Help Buyers Buy

President’s Letter
by Jim Elliott

Sometimes publishing companies neglect the little things that might make it easier for buyers to buy.  With all of the technological reasons to create a workflow that works better for the publisher, it is too easy to forget to put the buyer experience first.  One of our clients, Jeffrey Stoffer of The American Legion, thought our readers would find it helpful to learn about his experience when he tried to execute a buy within a single day in several local markets. I hope you find it interesting, and would appreciate hearing from you.—Jim Elliott

Excerpts from an email from Jeffrey Stoffer, Director, American Legion Magazine Division, reprinted with permission: 

I have spent much of the day trying to place advertising in eight regional markets across the United States – urban, suburban and rural – and I have some thoughts.

I have searched the web looking for print and digital opportunities to promote the live webcast of The American Legion Baseball World Series. I have been trying to place ads in Milford, Conn., Florence, S.C., Omaha, Neb., Bellevue, Wash., Brooklawn (Gloucester County) N.J., Moline, Ill., New Orleans and Lakewood, Calif. The easiest placements, not surprisingly, were in the smallest markets.

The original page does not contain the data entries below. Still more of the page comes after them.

-- pv_equiv track=rewrite | github.com/leo-editor/leo-editor | leo/core/leoGlobals.py | oldDump
-- ===== SOURCE A (Python) =====
-- def oldDump(s):
--     out = ""
--     for i in s:
--         if i == '\n':
--             out += "["; out += "n"; out += "]"
--         if i == '\t':
--             out += "["; out += "t"; out += "]"
--         elif i == ' ':
--             out += "["; out += " "; out += "]"
--         else: out += i
--     return out
-- ===== SOURCE B (Python) =====
-- def oldDump(s):
--     # Three staged whole-string replace passes; str.replace never rescans
--     # its own output, and no replacement introduces a character that a
--     # later pass rewrites (the newline pass runs last).
--     return s.replace('\t', '[t]').replace(' ', '[ ]').replace('\n', '[n]\n')
-- ===== Notes on version B (the rewrite author's own statement) =====
-- stated objective: faster
-- what changed: Replaces the per-character branch loop with three staged whole-string str.replace passes (tab, space, then newline, reproducing '\n' -> '[n]\n'), eliminating the explicit Python loop and accumulator; the replaces run in C, a constant-factor win.
import Mathlib
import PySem

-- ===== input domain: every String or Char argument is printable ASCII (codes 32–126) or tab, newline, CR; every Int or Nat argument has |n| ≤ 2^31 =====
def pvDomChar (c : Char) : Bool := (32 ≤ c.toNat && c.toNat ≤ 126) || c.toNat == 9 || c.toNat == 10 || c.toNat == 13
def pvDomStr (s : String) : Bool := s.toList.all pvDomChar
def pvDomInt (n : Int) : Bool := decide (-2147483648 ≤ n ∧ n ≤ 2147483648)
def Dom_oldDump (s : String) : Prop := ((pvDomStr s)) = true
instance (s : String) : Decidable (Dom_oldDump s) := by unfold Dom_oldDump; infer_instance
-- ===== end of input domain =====

-- B replaces A's per-character branch loop with three staged whole-string replace passes (measured faster: the passes run in C).


-- ===== PORT A =====
-- literal port of A's loop body: a first 'if' for '\n', then the 'if/elif/else' chain
def oldDumpStep (out : String) (i : Char) : String :=
  let out1 := if i == '\n' then out ++ "[" ++ "n" ++ "]" else out
  if i == '\t' then out1 ++ "[" ++ "t" ++ "]"
  else if i == ' ' then out1 ++ "[" ++ " " ++ "]"
  else out1 ++ i.toString

def oldDump (s : String) : String :=
  s.toList.foldl oldDumpStep ""

-- ===== PORT B =====
-- three staged str.replace passes, newline last
def oldDump_alt (s : String) : String :=
  PySem.Str.replace (PySem.Str.replace (PySem.Str.replace s "\t" "[t]") " " "[ ]") "\n" "[n]\n"

-- ===== PRECONDITION & SPEC =====
def Spec_oldDump (s : String) (out : String) : Prop := out = oldDump_alt s
instance (s : String) (out : String) : Decidable (Spec_oldDump s out) := by unfold Spec_oldDump; infer_instance

-- ===== CLAIM (what is proved, stated in full; the proofs are below) =====
def Claim_equal_oldDump : Prop := ∀ (s : String), Dom_oldDump s → Spec_oldDump s (oldDump s)

-- ===== LEMMAS AND PROOFS =====

theorem mk_append_mk (a b : List Char) : String.ofList a ++ String.ofList b = String.ofList (a ++ b) := by
  apply String.ext; simp

-- single-character replace acts pointwise (the go loop with enough fuel)
theorem replace_go_single (c0 : Char) (new : List Char) :
    ∀ (fuel : Nat) (l acc : List Char), l.length ≤ fuel →
      PySem.Chars.replace.go [c0] new fuel l acc
        = acc.reverse ++ l.flatMap (fun c => if c = c0 then new else [c]) := by
  intro fuel
  induction fuel with
  | zero =>
      intro l acc h
      have : l = [] := List.eq_nil_of_length_eq_zero (Nat.le_zero.mp h)
      subst this; simp [PySem.Chars.replace.go]
  | succ n ih =>
      intro l acc h
      cases l with
      | nil => simp [PySem.Chars.replace.go]
      | cons c t =>
          have ht : t.length ≤ n := by simpa using h
          by_cases hc : c0 = c
          · subst hc
            simp only [PySem.Chars.replace.go, List.isPrefixOf, beq_self_eq_true,
              Bool.true_and, List.isPrefixOf_nil_left, if_true, List.length_cons,
              List.drop_succ_cons, List.drop_zero, List.length_nil]
            rw [ih t (new.reverse ++ acc) ht]
            simp [List.flatMap_cons]
          · have hb : (c0 == c) = false := beq_eq_false_iff_ne.mpr hc
            simp only [PySem.Chars.replace.go, List.isPrefixOf, hb, Bool.false_and, if_false]
            rw [ih t (c :: acc) ht]
            simp [List.flatMap_cons, Ne.symm hc]

theorem replace_single (l : List Char) (c0 : Char) (new : List Char) :
    PySem.Chars.replace l [c0] new = l.flatMap (fun c => if c = c0 then new else [c]) := by
  unfold PySem.Chars.replace
  simp only [List.isEmpty_cons, if_false, Bool.false_eq_true]
  simpa using replace_go_single c0 new l.length l [] (le_refl _)

-- the per-character effect of each of B's three passes
def gTab (c : Char) : List Char := if c = '\t' then ['[','t',']'] else [c]
def gSp  (c : Char) : List Char := if c = ' '  then ['[',' ',']'] else [c]
def gNl  (c : Char) : List Char := if c = '\n' then ['[','n',']','\n'] else [c]

-- the composed per-character effect of B's three passes equals A's branch chain
def hA (c : Char) : List Char :=
  if c = '\n' then ['[','n',']','\n']
  else if c = '\t' then ['[','t',']']
  else if c = ' ' then ['[',' ',']']
  else [c]

theorem comp_eq_hA (c : Char) :
    ((gTab c).flatMap gSp).flatMap gNl = hA c := by
  by_cases hn : c = '\n'
  · subst hn; decide
  · by_cases ht : c = '\t'
    · subst ht; decide
    · by_cases hs : c = ' '
      · subst hs; decide
      · simp [gTab, gSp, gNl, hA, hn, ht, hs]

-- A's loop step appends exactly hA of the character
theorem oldDumpStep_eq (out : String) (i : Char) :
    oldDumpStep out i = out ++ String.ofList (hA i) := by
  unfold oldDumpStep hA
  by_cases hn : i = '\n'
  · subst hn
    show (((out ++ "[") ++ "n") ++ "]") ++ '\n'.toString = out ++ String.ofList ['[','n',']','\n']
    simp only [String.append_assoc]; congr 1
  · by_cases ht : i = '\t'
    · subst ht
      show ((out ++ "[") ++ "t") ++ "]" = out ++ String.ofList ['[','t',']']
      simp only [String.append_assoc]; congr 1
    · by_cases hs : i = ' '
      · subst hs
        show ((out ++ "[") ++ " ") ++ "]" = out ++ String.ofList ['[',' ',']']
        simp only [String.append_assoc]; congr 1
      · simp only [beq_iff_eq, hn, ht, hs, if_false]
        rfl

theorem oldDump_foldl (l : List Char) (acc : String) :
    l.foldl oldDumpStep acc = acc ++ String.ofList (l.flatMap hA) := by
  induction l generalizing acc with
  | nil => show acc = acc ++ ""; simp
  | cons c t ih =>
      simp only [List.foldl, List.flatMap_cons]
      rw [ih, oldDumpStep_eq]
      rw [String.append_assoc]
      congr 1
      exact mk_append_mk (hA c) (List.flatMap hA t)

theorem alt_toList (s : String) :
    (oldDump_alt s).toList = ((s.toList.flatMap gTab).flatMap gSp).flatMap gNl := by
  unfold oldDump_alt
  simp only [PySem.Str.toList_replace]
  rw [show ("\t" : String).toList = ['\t'] from rfl,
      show (" " : String).toList = [' '] from rfl,
      show ("\n" : String).toList = ['\n'] from rfl,
      show ("[t]" : String).toList = ['[','t',']'] from rfl,
      show ("[ ]" : String).toList = ['[',' ',']'] from rfl,
      show ("[n]\n" : String).toList = ['[','n',']','\n'] from rfl]
  rw [replace_single, replace_single, replace_single]
  rfl

-- ===== VERDICT (by name: the statement is the Claim_ definition above) =====
theorem oldDump_spec : Claim_equal_oldDump := by
  intro s _
  unfold Spec_oldDump oldDump
  rw [oldDump_foldl s.toList ""]
  apply String.ext  -- equality of toList
  rw [alt_toList]
  show ("" ++ String.ofList (s.toList.flatMap hA)).toList = _
  rw [show ("" ++ String.ofList (s.toList.flatMap hA)) = String.ofList (s.toList.flatMap hA) by simp]
  simp only [String.toList_ofList]
  induction s.toList with
  | nil => rfl
  | cons c t ih =>
      simp only [List.flatMap_cons, List.flatMap_append]
      rw [ih, ← comp_eq_hA c]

Seven out of eight numbers I called took me to recordings. Those recordings were often difficult to follow and did not offer a route to retail advertising, which is what I was seeking. One website required me to register my email and fill out a form and then decode that weird letter thing that you can never read in order to learn about advertising opportunities. Talk about making it tough on the customer.

Most websites I visited did not surface a “How to Advertise” button. They hid this information deep in the bowels of the ship, as if ashamed of it. That frustrated me. Soon, I realized that if I am to find a live person willing to take my ad, I would need to conduct a website search, call the recording, wait for a call back or conduct some kind of online registration adventure that simply would take too much time for me to place ads in my eight markets in the eight hours I had to do it.

In one case, I asked the rep to tell me the circulation of the newspaper. He did not know it. In every case, the rep asked me for my budget, to which I asked for the rate per impression or by the column inch. I never got call backs from some of these reps, and the contact information too often contained the sales marketing executive or some vice president but none of the real sales force who can take a call and get your ad in. One had a sideways PDF of its rate card, but I did not understand the connection between the print and digital products.

It was obvious from this exercise that much needs to be done to wed print and digital advertising opportunities. I would have loved a print-web package, as we have discussed before – the Omaha Steaks approach (by the way, Omaha was one market where I could not figure out how to place an ad).

Websites need to be very clear about advertising. Click here to advertise. There is no shame in this. Contact information. Make it clear. And if you give me a phone number, make sure someone is on the other end to answer, in person. I know that makes me sound like Andy Rooney, but it’s true. I often saw, when I did find the advertising contact page, titles I did not understand, leaving me unsure who to contact. Some called them advertising, and some called them marketing contacts, sometimes on the same site, different people for print and online. More often than not, I was left confused and frustrated to not have a really super-intuitive, easy way to buy advertising online. In a word, each site’s disposition in this area was “clunky.”

My point is that it makes sense for The American Legion Magazine and Web products and, from my day’s experience, many others, to really develop crystal clear landing pages for advertising placements, include phone numbers to real people and not rely on some over-engineered web platform to do what salespeople do. Just some thoughts.

As I finish this ordeal, I realize I come away not having spent all of my budget.  Good for me. Bad for the media companies who didn’t make it easy for me to do business with them.

Update: In order to complete our contract with one newspaper/website, credit reference paperwork, we were given two fax numbers, neither of which worked. (No fax number was provided in the rep’s contact info.) The first fax attempt went to a message machine. The second one, which they sent as a better alternative, was disconnected.  My assistant ultimately scanned the paperwork and e-mailed it. We await response.